(Stored data entries)
theorem pvCond_iff (adj : List (Int × List Int)) (sccs : List (List Int)) (v i : Int) :
    pvCond adj sccs v i = true
      ↔ ∃ w ∈ (PySem.Dict.mk adj).getD v [], i ∉ (pvBuildIdx sccs).getD w PySem.Set.empty := by
  rw [pvCond, List.any_eq_true]
  constructor
  · rintro ⟨w, hw, hnot⟩
    exact ⟨w, hw, (pvNotContains _ _).mp hnot⟩
  · rintro ⟨w, hw, hnot⟩
    exact ⟨w, hw, (pvNotContains _ _).mpr hnot⟩

theorem B_char (adj : List (Int × List Int)) (sccs : List (List Int)) (nts : List (Int × Int)) :
    identify_sinks_py_alt adj sccs nts
      = sccs.map (fun scc => !(pvBad (PySem.Dict.mk adj) scc)) := by
  have hmem := pvBuildIdx_mem sccs
  have hstep : identify_sinks_py_alt adj sccs nts
      = (pvPairs adj sccs).foldl
          (fun a p => if pvCond adj sccs p.1 p.2 then a.set p.2.toNat false else a)
          (List.replicate sccs.length true) := by
    show (PySem.Dict.mk adj).keys.foldl
        (fun is_sink v =>
          ((pvBuildIdx sccs).getD v PySem.Set.empty).foldl
            (fun is_sink i =>
              if ((PySem.Dict.mk adj).getD v []).any
                   (fun w => !(PySem.Set.contains ((pvBuildIdx sccs).getD w PySem.Set.empty) i))
              then is_sink.set i.toNat false else is_sink)
            is_sink)
        (List.replicate sccs.length true) = _
    rw [pvPairs, List.foldl_flatMap]
    congr 1
    funext a v
    rw [List.foldl_map]
    rfl
  have hlt : ∀ p ∈ pvPairs adj sccs,
      p.2.toNat < (List.replicate sccs.length true).length := by
    intro p hp
    simp only [pvPairs, List.mem_flatMap, List.mem_map] at hp
    obtain ⟨v, hv, i, hi, rfl⟩ := hp
    obtain ⟨k, hk, rfl, -⟩ := (hmem v i).mp hi
    simpa using hk
  apply List.ext_getElem?
  intro j
  rw [hstep, pvFoldCondSet (pvCond adj sccs) (pvPairs adj sccs)
        (List.replicate sccs.length true) hlt j]
  by_cases hj : j < sccs.length
  · rw [List.getElem?_map, List.getElem?_eq_getElem hj]
    have hiff : (∃ p ∈ pvPairs adj sccs, pvCond adj sccs p.1 p.2 ∧ p.2.toNat = j)
        ↔ pvBad (PySem.Dict.mk adj) sccs[j] = true := by
      constructor
      · rintro ⟨p, hp, hc, hjp⟩
        simp only [pvPairs, List.mem_flatMap, List.mem_map] at hp
        obtain ⟨v, hv, i, hi, rfl⟩ := hp
        obtain ⟨k, hk, rfl, hvk⟩ := (hmem v i).mp hi
        have hkj : k = j := by simpa using hjp
        subst hkj
        obtain ⟨w, hw, hnot⟩ := (pvCond_iff adj sccs v _).mp hc
        have hwj : w ∉ sccs[k] := by
          intro hin
          exact hnot ((hmem w _).mpr ⟨k, hk, rfl, hin⟩)
        rw [pvBad, List.any_eq_true]
        refine ⟨v, hvk, ?_⟩
        rw [List.any_eq_true]
        exact ⟨w, hw, by simp [hwj]⟩
      · intro hb
        rw [pvBad, List.any_eq_true] at hb
        obtain ⟨v, hv, hb2⟩ := hb
        rw [List.any_eq_true] at hb2
        obtain ⟨w, hw, hbw⟩ := hb2
        have hwj : w ∉ sccs[j] := by simpa using hbw
        have hvkeys : v ∈ (PySem.Dict.mk adj).keys := by
          by_cases hc : (PySem.Dict.mk adj).contains v = true
          · exact (PySem.Dict.contains_iff_mem_keys _ _).mp hc
          · exfalso
            have hget : (PySem.Dict.mk adj).getD v [] = [] := by
              apply PySem.Dict.getD_of_not_contains
              exact Bool.eq_false_iff.mpr hc
            rw [hget] at hw
            exact List.not_mem_nil hw
        refine ⟨(v, (j : Int)), ?_, ?_, by simp⟩
        · simp only [pvPairs, List.mem_flatMap, List.mem_map]
          exact ⟨v, hvkeys, (j : Int), (hmem v _).mpr ⟨j, hj, rfl, hv⟩, rfl⟩
        · rw [pvCond_iff]
          refine ⟨w, hw, ?_⟩
          intro hin
          obtain ⟨k, hk, hkj, hwk⟩ := (hmem w _).mp hin
          have hkj' : ((j : Nat) : Int) = ((k : Nat) : Int) := hkj
          have : k = j := by exact_mod_cast hkj'.symm
          subst this
          exact hwj hwk
    cases hb : pvBad (PySem.Dict.mk adj) sccs[j]
    · have hno : ¬ (∃ p ∈ pvPairs adj sccs, pvCond adj sccs p.1 p.2 ∧ p.2.toNat = j) := by
        intro h
        rw [hiff, hb] at h
        exact absurd h (by simp)
      rw [if_neg hno, List.getElem?_replicate, if_pos hj]
      simp [hb]
    · rw [if_pos (hiff.mpr hb)]
      simp [hb]
  · have hno : ¬ (∃ p ∈ pvPairs adj sccs, pvCond adj sccs p.1 p.2 ∧ p.2.toNat = j) := by
      rintro ⟨p, hp, hc, hjp⟩
      simp only [pvPairs, List.mem_flatMap, List.mem_map] at hp
      obtain ⟨v, hv, i, hi, rfl⟩ := hp
      obtain ⟨k, hk, rfl, -⟩ := (hmem v i).mp hi
      have : k = j := by simpa using hjp
      omega
    rw [if_neg hno, List.getElem?_replicate, if_neg hj, List.getElem?_map,
        List.getElem?_eq_none (by omega)]
    rfl

-- ===== VERDICT (by name: the statement is the Claim_ definition above) =====
theorem identify_sinks_py_spec : Claim_equal_identify_sinks_py := by
  intro adj sccs nts _
  unfold Spec_identify_sinks_py
  rw [A_char, B_char]
-- pv_equiv track=rewrite | github.com/TheOverforge/toXo | pages/analytics/page.py | _make_date_ticks
-- ===== SOURCE A (Python) =====
-- def _make_date_ticks(dates: list[str]) -> list[tuple[int, str]]:
--     """Create sparse tick labels so they don't overlap."""
--     n = len(dates)
--     if n <= 1:
--         step = 1
--     elif n <= 10:
--         step = 1
--     elif n <= 35:
--         step = 5
--     else:
--         step = 10
--
--     ticks = []
--     for i, d in enumerate(dates):
--         if i % step == 0 or i == n - 1:
--             short = d[5:]  # "MM-DD"
--             ticks.append((i, short))
--     return ticks
-- ===== SOURCE B (Python) =====
-- def _make_date_ticks(dates: list[str]) -> list[tuple[int, str]]:
--     """Create sparse tick labels so they don't overlap."""
--     n = len(dates)
--     if n <= 1:
--         step = 1
--     elif n <= 10:
--         step = 1
--     elif n <= 35:
--         step = 5
--     else:
--         step = 10
--
--     ticks = [(i, dates[i][5:]) for i in range(0, n, step)]
--     if n > 0 and (n - 1) % step != 0:
--         ticks.append((n - 1, dates[n - 1][5:]))
--     return ticks
-- ===== Notes on version B (the rewrite author's own statement) =====
-- stated objective: faster
-- what changed: Replaces the enumerate-every-element-and-filter-by-modulo scan with direct stride iteration over range(0, n, step) plus a single endpoint fix-up for the last label, so only n/step indices are visited instead of all n.
import Mathlib
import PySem

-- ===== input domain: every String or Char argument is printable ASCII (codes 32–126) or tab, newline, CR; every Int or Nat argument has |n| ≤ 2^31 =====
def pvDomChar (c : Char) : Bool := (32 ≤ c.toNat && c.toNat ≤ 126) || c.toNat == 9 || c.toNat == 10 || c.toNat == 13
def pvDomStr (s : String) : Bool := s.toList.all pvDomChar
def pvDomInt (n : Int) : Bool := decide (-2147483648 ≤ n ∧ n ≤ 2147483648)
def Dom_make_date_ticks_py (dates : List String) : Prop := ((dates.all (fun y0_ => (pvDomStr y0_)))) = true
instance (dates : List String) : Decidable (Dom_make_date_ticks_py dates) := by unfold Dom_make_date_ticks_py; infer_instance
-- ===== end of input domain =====

-- B replaces A's enumerate-and-filter-by-modulo scan with direct stride iteration
-- over range(0, n, step) plus a single endpoint fix-up, visiting only the kept indices.


-- ===== PORT A =====
-- literal transliteration of A: enumerate the list and append (i, d[5:]) when i % step == 0 or i == n-1
def make_date_ticks_py (dates : List String) : List (Int × String) :=
  let n : Int := dates.length
  let step : Int := if n ≤ 1 then 1 else if n ≤ 10 then 1 else if n ≤ 35 then 5 else 10
  (PySem.List.enumerate dates).foldl
    (fun ticks p =>
      if PySem.Int.mod p.1 step == 0 || p.1 == n - 1 then
        ticks ++ [(p.1, PySem.Str.slice p.2 (some 5) none)]
      else ticks) []

-- ===== PORT B =====
-- literal transliteration of B: stride over range(0, n, step), then endpoint fix-up
def make_date_ticks_py_alt (dates : List String) : List (Int × String) :=
  let n : Int := dates.length
  let step : Int := if n ≤ 1 then 1 else if n ≤ 10 then 1 else if n ≤ 35 then 5 else 10
  let ticks :=
    (PySem.List.pyRange 0 n step).map
      (fun i => (i, PySem.Str.slice (PySem.List.pyGetD dates i "") (some 5) none))
  if 0 < n ∧ PySem.Int.mod (n - 1) step ≠ 0 then
    ticks ++ [(n - 1, PySem.Str.slice (PySem.List.pyGetD dates (n - 1) "") (some 5) none)]
  else ticks

-- ===== PRECONDITION & SPEC =====
def Spec_make_date_ticks_py (dates : List String) (out : List (Int × String)) : Prop := out = make_date_ticks_py_alt dates
instance (dates : List String) (out : List (Int × String)) : Decidable (Spec_make_date_ticks_py dates out) := by unfold Spec_make_date_ticks_py; infer_instance

-- ===== CLAIM (what is proved, stated in full; the proofs are below) =====
def Claim_equal_make_date_ticks_py : Prop := ∀ (dates : List String), Dom_make_date_ticks_py dates → Spec_make_date_ticks_py dates (make_date_ticks_py dates)

-- ===== LEMMAS AND PROOFS =====

lemma pyRange_stride_succ (s m : Nat) (hs : 0 < s) :
    PySem.List.pyRange 0 ((m : Int) + 1) s =
      PySem.List.pyRange 0 (m : Int) s ++ (if m % s = 0 then [(m : Int)] else []) := by
  have hs' : (0:Int) < (s:Int) := by exact_mod_cast hs
  rw [PySem.List.pyRange_of_pos _ _ hs', PySem.List.pyRange_of_pos _ _ hs']
  have e1 : ((m:Int) + 1 - 0 + (s:Int) - 1) = ((m + s : Nat) : Int) := by push_cast; ring
  rw [e1, ← Int.natCast_div, if_pos (by positivity : (0:Int) < (m:Int)+1)]
  simp only [Int.toNat_natCast]
  rw [Nat.add_div_right _ hs, List.range_succ, List.map_append]
  rcases Nat.eq_zero_or_pos m with hm | hm
  · subst hm
    simp [Nat.zero_div]
  · rw [if_pos (by exact_mod_cast hm : (0:Int) < (m:Int))]
    have e2 : ((m:Int) - 0 + (s:Int) - 1) = ((m + s - 1 : Nat) : Int) := by
      push_cast [Nat.cast_sub (by omega : 1 ≤ m + s)]; ring
    rw [e2, ← Int.natCast_div]
    simp only [Int.toNat_natCast]
    -- decompose m = s * q + r
    have hdm := Nat.div_add_mod m s
    set q := m / s with hq
    set r := m % s with hr
    have hrs : r < s := Nat.mod_lt _ hs
    by_cases hd : r = 0
    · have h1 : m + s - 1 = s * q + (s - 1) := by omega
      have h2 : (m + s - 1) / s = q := by
        rw [h1, Nat.mul_add_div hs, Nat.div_eq_of_lt (by omega)]; omega
      rw [if_pos hd, h2]
      have hsq : s * q = m := by omega
      rw [show ((m:Int)) = (s:Int)*(q:Int) from by exact_mod_cast hsq.symm]; simp
    · have hsq1 : s * (q + 1) = s * q + s := by ring
      have h1 : m + s - 1 = s * (q + 1) + (r - 1) := by omega
      have h2 : (m + s - 1) / s = q + 1 := by
        rw [h1, Nat.mul_add_div hs, Nat.div_eq_of_lt (by omega)]
      rw [if_neg hd, h2]
      simp [List.range_succ]

lemma filter_mod_eq_stride (s m : Nat) (hs : 0 < s) :
    (PySem.List.pyRange 0 (m : Int) 1).filter (fun j => PySem.Int.mod j (s : Int) == 0) =
      PySem.List.pyRange 0 (m : Int) (s : Int) := by
  induction m with
  | zero =>
    simp only [Nat.cast_zero]
    rw [PySem.List.pyRange_one_eq_nil le_rfl,
        PySem.List.pyRange_of_pos _ _ (by exact_mod_cast hs : (0:Int) < (s:Int))]
    simp
  | succ m ih =>
    have hcast : ((m + 1 : Nat) : Int) = (m : Int) + 1 := by push_cast; ring
    rw [hcast, PySem.List.pyRange_one_succ_right (by positivity), List.filter_append,
        pyRange_stride_succ s m hs, ih]
    congr 1
    by_cases hd : m % s = 0
    · rw [if_pos hd]
      simp [PySem.Int.mod_natCast, hd]
    · rw [if_neg hd]
      simp only [List.filter, PySem.Int.mod_natCast]
      have h0 : ((m:Int) % (s:Int) == 0) = false := by
        rw [← Int.natCast_mod]
        simp
        intro h
        have hdvd : s ∣ m := by exact_mod_cast h
        omega
      simp [h0]

lemma core (dates : List String) (s : Nat) (hs : 0 < s) :
    (PySem.List.enumerate dates).foldl
      (fun ticks p =>
        if PySem.Int.mod p.1 (s : Int) == 0 || p.1 == (dates.length : Int) - 1 then
          ticks ++ [(p.1, PySem.Str.slice p.2 (some 5) none)]
        else ticks) []
    = (if 0 < (dates.length : Int) ∧ PySem.Int.mod ((dates.length : Int) - 1) (s : Int) ≠ 0 then
        ((PySem.List.pyRange 0 (dates.length : Int) (s : Int)).map
          (fun i => (i, PySem.Str.slice (PySem.List.pyGetD dates i "") (some 5) none)))
          ++ [((dates.length : Int) - 1, PySem.Str.slice (PySem.List.pyGetD dates ((dates.length : Int) - 1) "") (some 5) none)]
      else
        (PySem.List.pyRange 0 (dates.length : Int) (s : Int)).map
          (fun i => (i, PySem.Str.slice (PySem.List.pyGetD dates i "") (some 5) none))) := by
  simp only [PySem.List.foldl_append_if, List.nil_append]
  rw [PySem.List.enumerate_eq_map_pyRange dates ""]
  rw [List.filter_map, List.map_map]
  rw [PySem.List.len_eq]
  rcases Nat.eq_zero_or_pos dates.length with h0 | hpos
  · rw [h0]
    simp only [Nat.cast_zero]
    rw [PySem.List.pyRange_one_eq_nil le_rfl,
        PySem.List.pyRange_of_pos _ _ (by exact_mod_cast hs : (0:Int) < (s:Int))]
    simp
  · obtain ⟨m, hm⟩ : ∃ m, dates.length = m + 1 := ⟨dates.length - 1, by omega⟩
    rw [hm]
    have hc : ((m + 1 : Nat) : Int) = (m : Int) + 1 := by push_cast; ring
    rw [hc]
    have hsub : (m : Int) + 1 - 1 = (m : Int) := by ring
    rw [hsub, PySem.List.pyRange_one_succ_right (by positivity), List.filter_append]
    have hcongr : List.filter
        ((fun p => PySem.Int.mod p.1 (s : Int) == 0 || p.1 == (m : Int)) ∘
          (fun j => (j, PySem.List.pyGetD dates j "")))
        (PySem.List.pyRange 0 (m : Int) 1)
        = List.filter (fun j => PySem.Int.mod j (s : Int) == 0) (PySem.List.pyRange 0 (m : Int) 1) := by
      apply List.filter_congr
      intro j hj
      have hjm : j < (m : Int) := (PySem.List.mem_pyRange_one.1 hj).2
      simp only [Function.comp]
      have : (j == (m : Int)) = false := by
        simp only [beq_eq_false_iff_ne]
        omega
      rw [this, Bool.or_false]
    rw [hcongr, filter_mod_eq_stride s m hs]
    have hlast : List.filter
        ((fun p => PySem.Int.mod p.1 (s : Int) == 0 || p.1 == (m : Int)) ∘
          (fun j => (j, PySem.List.pyGetD dates j "")))
        [(m : Int)] = [(m : Int)] := by
      simp [Function.comp]
    rw [hlast, pyRange_stride_succ s m hs]
    by_cases hd : m % s = 0
    · rw [if_pos hd, if_neg]
      · simp
      · rintro ⟨-, hmod⟩
        exact hmod (by rw [PySem.Int.mod_natCast]; exact_mod_cast congrArg (Nat.cast : Nat → Int) hd)
    · rw [if_neg hd, if_pos]
      · simp
      · refine ⟨by positivity, ?_⟩
        rw [PySem.Int.mod_natCast]
        intro h
        exact hd (by exact_mod_cast h)

-- ===== VERDICT (by name: the statement is the Claim_ definition above) =====
theorem make_date_ticks_py_spec : Claim_equal_make_date_ticks_py := by
  intro dates _
  unfold Spec_make_date_ticks_py make_date_ticks_py make_date_ticks_py_alt
  dsimp only
  by_cases h1 : (dates.length : Int) ≤ 1
  · simp only [if_pos h1]
    simpa using core dates 1 (by norm_num)
  · simp only [if_neg h1]
    by_cases h2 : (dates.length : Int) ≤ 10
    · simp only [if_pos h2]
      simpa using core dates 1 (by norm_num)
    · simp only [if_neg h2]
      by_cases h3 : (dates.length : Int) ≤ 35
      · simp only [if_pos h3]
        simpa using core dates 5 (by norm_num)
      · simp only [if_neg h3]
        simpa using core dates 10 (by norm_num)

## WORK ORDER
Your job is to copy out every line from the records above that has the word "endpoint".

## EXERCISE RESPONSE
-- what changed: Replaces the enumerate-every-element-and-filter-by-modulo scan with direct stride iteration over range(0, n, step) plus a single endpoint fix-up for the last label, so only n/step indices are visited instead of all n.
-- over range(0, n, step) plus a single endpoint fix-up, visiting only the kept indices.
-- literal transliteration of B: stride over range(0, n, step), then endpoint fix-up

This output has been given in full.